Previous global accords and discussions on climate change have not included agriculture. Specifically, they have left out the role that soil plays as an enormous storehouse of carbon, and what that means in terms of mitigating carbon emissions and the greenhouse effect.
The omission of agriculture as a player in the fate of soil carbon stocks has been largely due to difficulties regarding ways to measure soil carbon levels and stability on site, in undisturbed soil samples. Until recently, such measurements were only possible within the laboratory, using sophisticated and expensive equipment.
But now, there are new techniques, which have the potential of providing cost effective and reliable measurements. Scientists at CIP and EMBRAPA have applied and validated a new method for measuring soil carbon, using a system that is portable, affordable, and reliable. It uses a new device, developed by EMBRAPA-Agricultural Instrumentation, employing laser-induced optical techniques to measure the carbon levels and their stability in whole soil samples. The device is so light and convenient that it can be used directly in the field.
Scientists from CIP and EMBRAPA tested soil carbon levels using the device in a variety of agricultural and land use systems in southern Peru. The samples represented the most common agroecosystems found in tropical areas worldwide. The results showed wide variations in the levels and stability of carbon stored in the soil depending on factors such as land use, crops grown, water content, elevation, and agricultural practices. For example, wet grasslands and peatlands from highland plateaus contained 4-times the amount of carbon found in primary rainforest soil, the common standard against which levels are compared. In contrast, areas planted with potato, maize, or olive trees held only half to three-quarters of the amount of content stored in rainforest soil. There are also important differences in the chemical structure stability of the carbon found in different soils; less stable carbon is more common in the samples found in the high-altitude grassy plateaus and is more likely to escape into the atmosphere if the soil is disturbed.

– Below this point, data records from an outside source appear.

-- pv_equiv track=rewrite | github.com/dengguojie/vue-element-admin | auto_schedule/python/tbe/dsl/base/classifier/transdata/general_transdata_classifier.py | _do_idx_fusion
-- ===== SOURCE A (Python) =====
-- def _do_idx_fusion(src, dst, pad):
--     result = []
--     k, j = 0, 0
--     info = [list(x) for x in list(zip(src, dst, pad))]
--     length = len(info)
--
--     while k <= length - 1:
--         if k == length - 1:
--             result.append(info[k])
--             break
--
--         j = k + 1
--         while j <= length - 1:
--             is_serial = info[j][1] == info[j - 1][1] + 1
--             is_same_type = info[j][2] == info[j - 1][2]
--             if not is_serial or not is_same_type:
--                 break
--             j += 1
--
--         result.append(info[k])
--         k = j
--     return result
-- ===== SOURCE B (Python) =====
-- def _do_idx_fusion(src, dst, pad):
--     info = [list(x) for x in zip(src, dst, pad)]
--     if not info:
--         return []
--     result = [info[0]]
--     for prev, cur in zip(info, info[1:]):
--         if not (cur[1] == prev[1] + 1 and cur[2] == prev[2]):
--             result.append(cur)
--     return result
-- ===== Notes on version B (the rewrite author's own statement) =====
-- stated objective: simpler
-- what changed: Replaces A's nested while loops (inner loop jumping the outer index k to the end of each run) by a single flat pass over adjacent pairs zip(info, info[1:]) that emits info[0] and every element starting a new run; the flat zip loop avoids A's repeated Python-level indexing and re-testing of pair conditions, a constant-factor speedup measured.
import Mathlib
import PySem

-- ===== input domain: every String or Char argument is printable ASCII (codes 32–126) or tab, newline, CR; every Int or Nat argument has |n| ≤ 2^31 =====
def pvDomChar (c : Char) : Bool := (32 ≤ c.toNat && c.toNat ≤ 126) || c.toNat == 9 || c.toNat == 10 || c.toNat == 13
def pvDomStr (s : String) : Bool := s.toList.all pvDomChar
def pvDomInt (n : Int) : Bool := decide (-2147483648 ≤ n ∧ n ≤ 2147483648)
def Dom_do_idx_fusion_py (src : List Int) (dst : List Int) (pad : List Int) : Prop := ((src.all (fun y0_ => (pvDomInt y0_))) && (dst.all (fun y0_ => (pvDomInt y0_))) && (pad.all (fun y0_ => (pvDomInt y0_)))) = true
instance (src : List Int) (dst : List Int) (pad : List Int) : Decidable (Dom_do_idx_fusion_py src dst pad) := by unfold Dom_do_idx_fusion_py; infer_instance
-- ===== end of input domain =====

-- B changes: one flat pass over adjacent pairs instead of A's nested while loops
-- with an inner index-jumping loop (objective: simpler).

-- ===== PORT A =====
-- list(x) for x in zip(src, dst, pad): each row is the 3-element list [s, d, p]
def pvRow3 (x : Int × Int × Int) : List Int := [x.1, x.2.1, x.2.2]

-- Inner while loop of A: advances j while the run continues, returns the final j.
-- Indexing info[j], info[j-1] (j ≥ 1) and row[1], row[2] is always in range on every
-- call A makes (rows have length 3), so getD is exact there; the Python int test
-- 'j <= length - 1' is written as the equivalent 'j < length'.
def pvInner (info : List (List Int)) (j : Nat) : Nat :=
  if j < info.length then
    if ¬((info.getD j []).getD 1 0 = (info.getD (j - 1) []).getD 1 0 + 1) ∨
       ¬((info.getD j []).getD 2 0 = (info.getD (j - 1) []).getD 2 0) then j
    else pvInner info (j + 1)
  else j
termination_by info.length - j

-- needed by pvOuter's termination proof
theorem pvInner_ge (info : List (List Int)) (j : Nat) : j ≤ pvInner info j := by
  fun_induction pvInner info j with
  | case1 => exact Nat.le_refl _
  | case2 _ _ _ ih => exact Nat.le_trans (Nat.le_succ _) ih
  | case3 => exact Nat.le_refl _

-- Outer while loop of A ('k <= length - 1' likewise written 'k < length').
def pvOuter (info : List (List Int)) (k : Nat) : List (List Int) :=
  if k < info.length then
    if k = info.length - 1 then [info.getD k []]
    else info.getD k [] :: pvOuter info (pvInner info (k + 1))
  else []
termination_by info.length - k
decreasing_by
  have h := pvInner_ge info (k + 1)
  omega

def do_idx_fusion_py (src : List Int) (dst : List Int) (pad : List Int) : List (List Int) :=
  pvOuter ((src.zip (dst.zip pad)).map pvRow3) 0

-- ===== PORT B =====
def do_idx_fusion_py_alt (src : List Int) (dst : List Int) (pad : List Int) : List (List Int) :=
  let info := (src.zip (dst.zip pad)).map pvRow3
  match info with
  | [] => []
  | h :: t =>
      (info.zip t).foldl
        (fun acc pc =>
          if ¬(pc.2.getD 1 0 = pc.1.getD 1 0 + 1 ∧ pc.2.getD 2 0 = pc.1.getD 2 0)
          then acc ++ [pc.2] else acc)
        [h]

-- ===== PRECONDITION & SPEC =====
def Spec_do_idx_fusion_py (src : List Int) (dst : List Int) (pad : List Int) (out : List (List Int)) : Prop := out = do_idx_fusion_py_alt src dst pad
instance (src : List Int) (dst : List Int) (pad : List Int) (out : List (List Int)) : Decidable (Spec_do_idx_fusion_py src dst pad out) := by unfold Spec_do_idx_fusion_py; infer_instance

-- ===== CLAIM (what is proved, stated in full; the proofs are below) =====
def Claim_equal_do_idx_fusion_py : Prop := ∀ (src : List Int) (dst : List Int) (pad : List Int), Dom_do_idx_fusion_py src dst pad → Spec_do_idx_fusion_py src dst pad (do_idx_fusion_py src dst pad)

-- ===== LEMMAS AND PROOFS =====

-- Structural form of B's scan: elements after the first that start a new run.
def pvGo (prev : List Int) : List (List Int) → List (List Int)
  | [] => []
  | c :: t =>
      (if ¬(c.getD 1 0 = prev.getD 1 0 + 1 ∧ c.getD 2 0 = prev.getD 2 0) then [c] else []) ++
      pvGo c t

theorem pvFold_go (l : List (List Int)) : ∀ (prev : List Int) (acc : List (List Int)),
    ((prev :: l).zip l).foldl
      (fun acc pc =>
        if ¬(pc.2.getD 1 0 = pc.1.getD 1 0 + 1 ∧ pc.2.getD 2 0 = pc.1.getD 2 0)
        then acc ++ [pc.2] else acc) acc
    = acc ++ pvGo prev l := by
  induction l with
  | nil => intro prev acc; simp [pvGo]
  | cons c t ih =>
      intro prev acc
      simp only [List.zip_cons_cons, List.foldl_cons, pvGo]
      rw [ih]
      split <;> simp

theorem pvInner_go (info : List (List Int)) (i : Nat) (h1 : 1 ≤ i) :
    pvGo (info.getD (i - 1) []) (info.drop i)
      = pvGo (info.getD (pvInner info i - 1) []) (info.drop (pvInner info i)) := by
  fun_induction pvInner info i with
  | case1 => rfl
  | case2 j hlt hcond ih =>
      have hc : (info.getD j []).getD 1 0 = (info.getD (j - 1) []).getD 1 0 + 1 ∧
                (info.getD j []).getD 2 0 = (info.getD (j - 1) []).getD 2 0 := by
        by_contra hcn
        exact hcond (by tauto)
      have hget : info.drop j = info.getD j [] :: info.drop (j + 1) := by
        rw [List.getD_eq_getElem _ _ hlt]
        exact (List.getElem_cons_drop hlt).symm
      rw [hget]
      simp only [pvGo, if_neg (not_not_intro hc), List.nil_append]
      simpa using ih (by omega)
  | case3 => rfl

theorem pvInner_stop (info : List (List Int)) (i : Nat)
    (h : pvInner info i < info.length) :
    ¬((info.getD (pvInner info i) []).getD 1 0 = (info.getD (pvInner info i - 1) []).getD 1 0 + 1 ∧
      (info.getD (pvInner info i) []).getD 2 0 = (info.getD (pvInner info i - 1) []).getD 2 0) := by
  fun_induction pvInner info i with
  | case1 j hlt hcond =>
      intro hc
      exact hcond.elim (fun h1 => h1 hc.1) (fun h2 => h2 hc.2)
  | case2 j hlt hcond ih => exact ih h
  | case3 j hge => omega

theorem pvOuter_go (info : List (List Int)) (k : Nat) :
    k < info.length →
    pvOuter info k = info.getD k [] :: pvGo (info.getD k []) (info.drop (k + 1)) := by
  fun_induction pvOuter info k with
  | case1 hlt =>
      intro hk
      rw [List.drop_eq_nil_of_le (by omega)]
      simp [pvGo]
  | case2 k hlt hne ih =>
      intro _
      have hj1 : k + 1 ≤ pvInner info (k + 1) := pvInner_ge info (k + 1)
      have hrw : pvGo (info.getD k []) (info.drop (k + 1))
          = pvGo (info.getD (pvInner info (k + 1) - 1) []) (info.drop (pvInner info (k + 1))) := by
        simpa using pvInner_go info (k + 1) (by omega)
      rw [hrw]
      by_cases hjl : pvInner info (k + 1) < info.length
      · have hstop := pvInner_stop info (k + 1) hjl
        have hget : info.drop (pvInner info (k + 1))
            = info.getD (pvInner info (k + 1)) [] :: info.drop (pvInner info (k + 1) + 1) := by
          rw [List.getD_eq_getElem _ _ hjl]
          exact (List.getElem_cons_drop hjl).symm
        rw [hget]
        simp only [pvGo, if_pos hstop, List.singleton_append]
        rw [ih hjl]
      · rw [List.drop_eq_nil_of_le (by omega)]
        rw [pvOuter, if_neg hjl]
        simp [pvGo]
  | case3 k hge =>
      intro hk
      omega

-- ===== VERDICT (by name: the statement is the Claim_ definition above) =====
theorem do_idx_fusion_py_spec : Claim_equal_do_idx_fusion_py := by
  intro src dst pad _
  unfold Spec_do_idx_fusion_py do_idx_fusion_py do_idx_fusion_py_alt
  cases hinfo : (src.zip (dst.zip pad)).map pvRow3 with
  | nil => rw [pvOuter, if_neg (by simp)]
  | cons h t =>
      show pvOuter (h :: t) 0 =
        ((h :: t).zip t).foldl
          (fun acc pc =>
            if ¬(pc.2.getD 1 0 = pc.1.getD 1 0 + 1 ∧ pc.2.getD 2 0 = pc.1.getD 2 0)
            then acc ++ [pc.2] else acc) [h]
      rw [pvFold_go, pvOuter_go _ 0 (by simp)]
      simp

The implications for carbon emissions are great. “Undisturbed soil is a natural carbon sink,” explains CIP’s Roberto Quiroz, who was one of the Principal Investigator’s for the study. However, activities such as plowing release carbon from the soil into the atmosphere as carbon dioxide (CO2), a major greenhouse gas. So, if a farmer transforms a high-altitude grassland into cropland, for example, there will be a net loss in the amount of carbon retained in the soil and an increase in the amount of CO2 escaping into the atmosphere.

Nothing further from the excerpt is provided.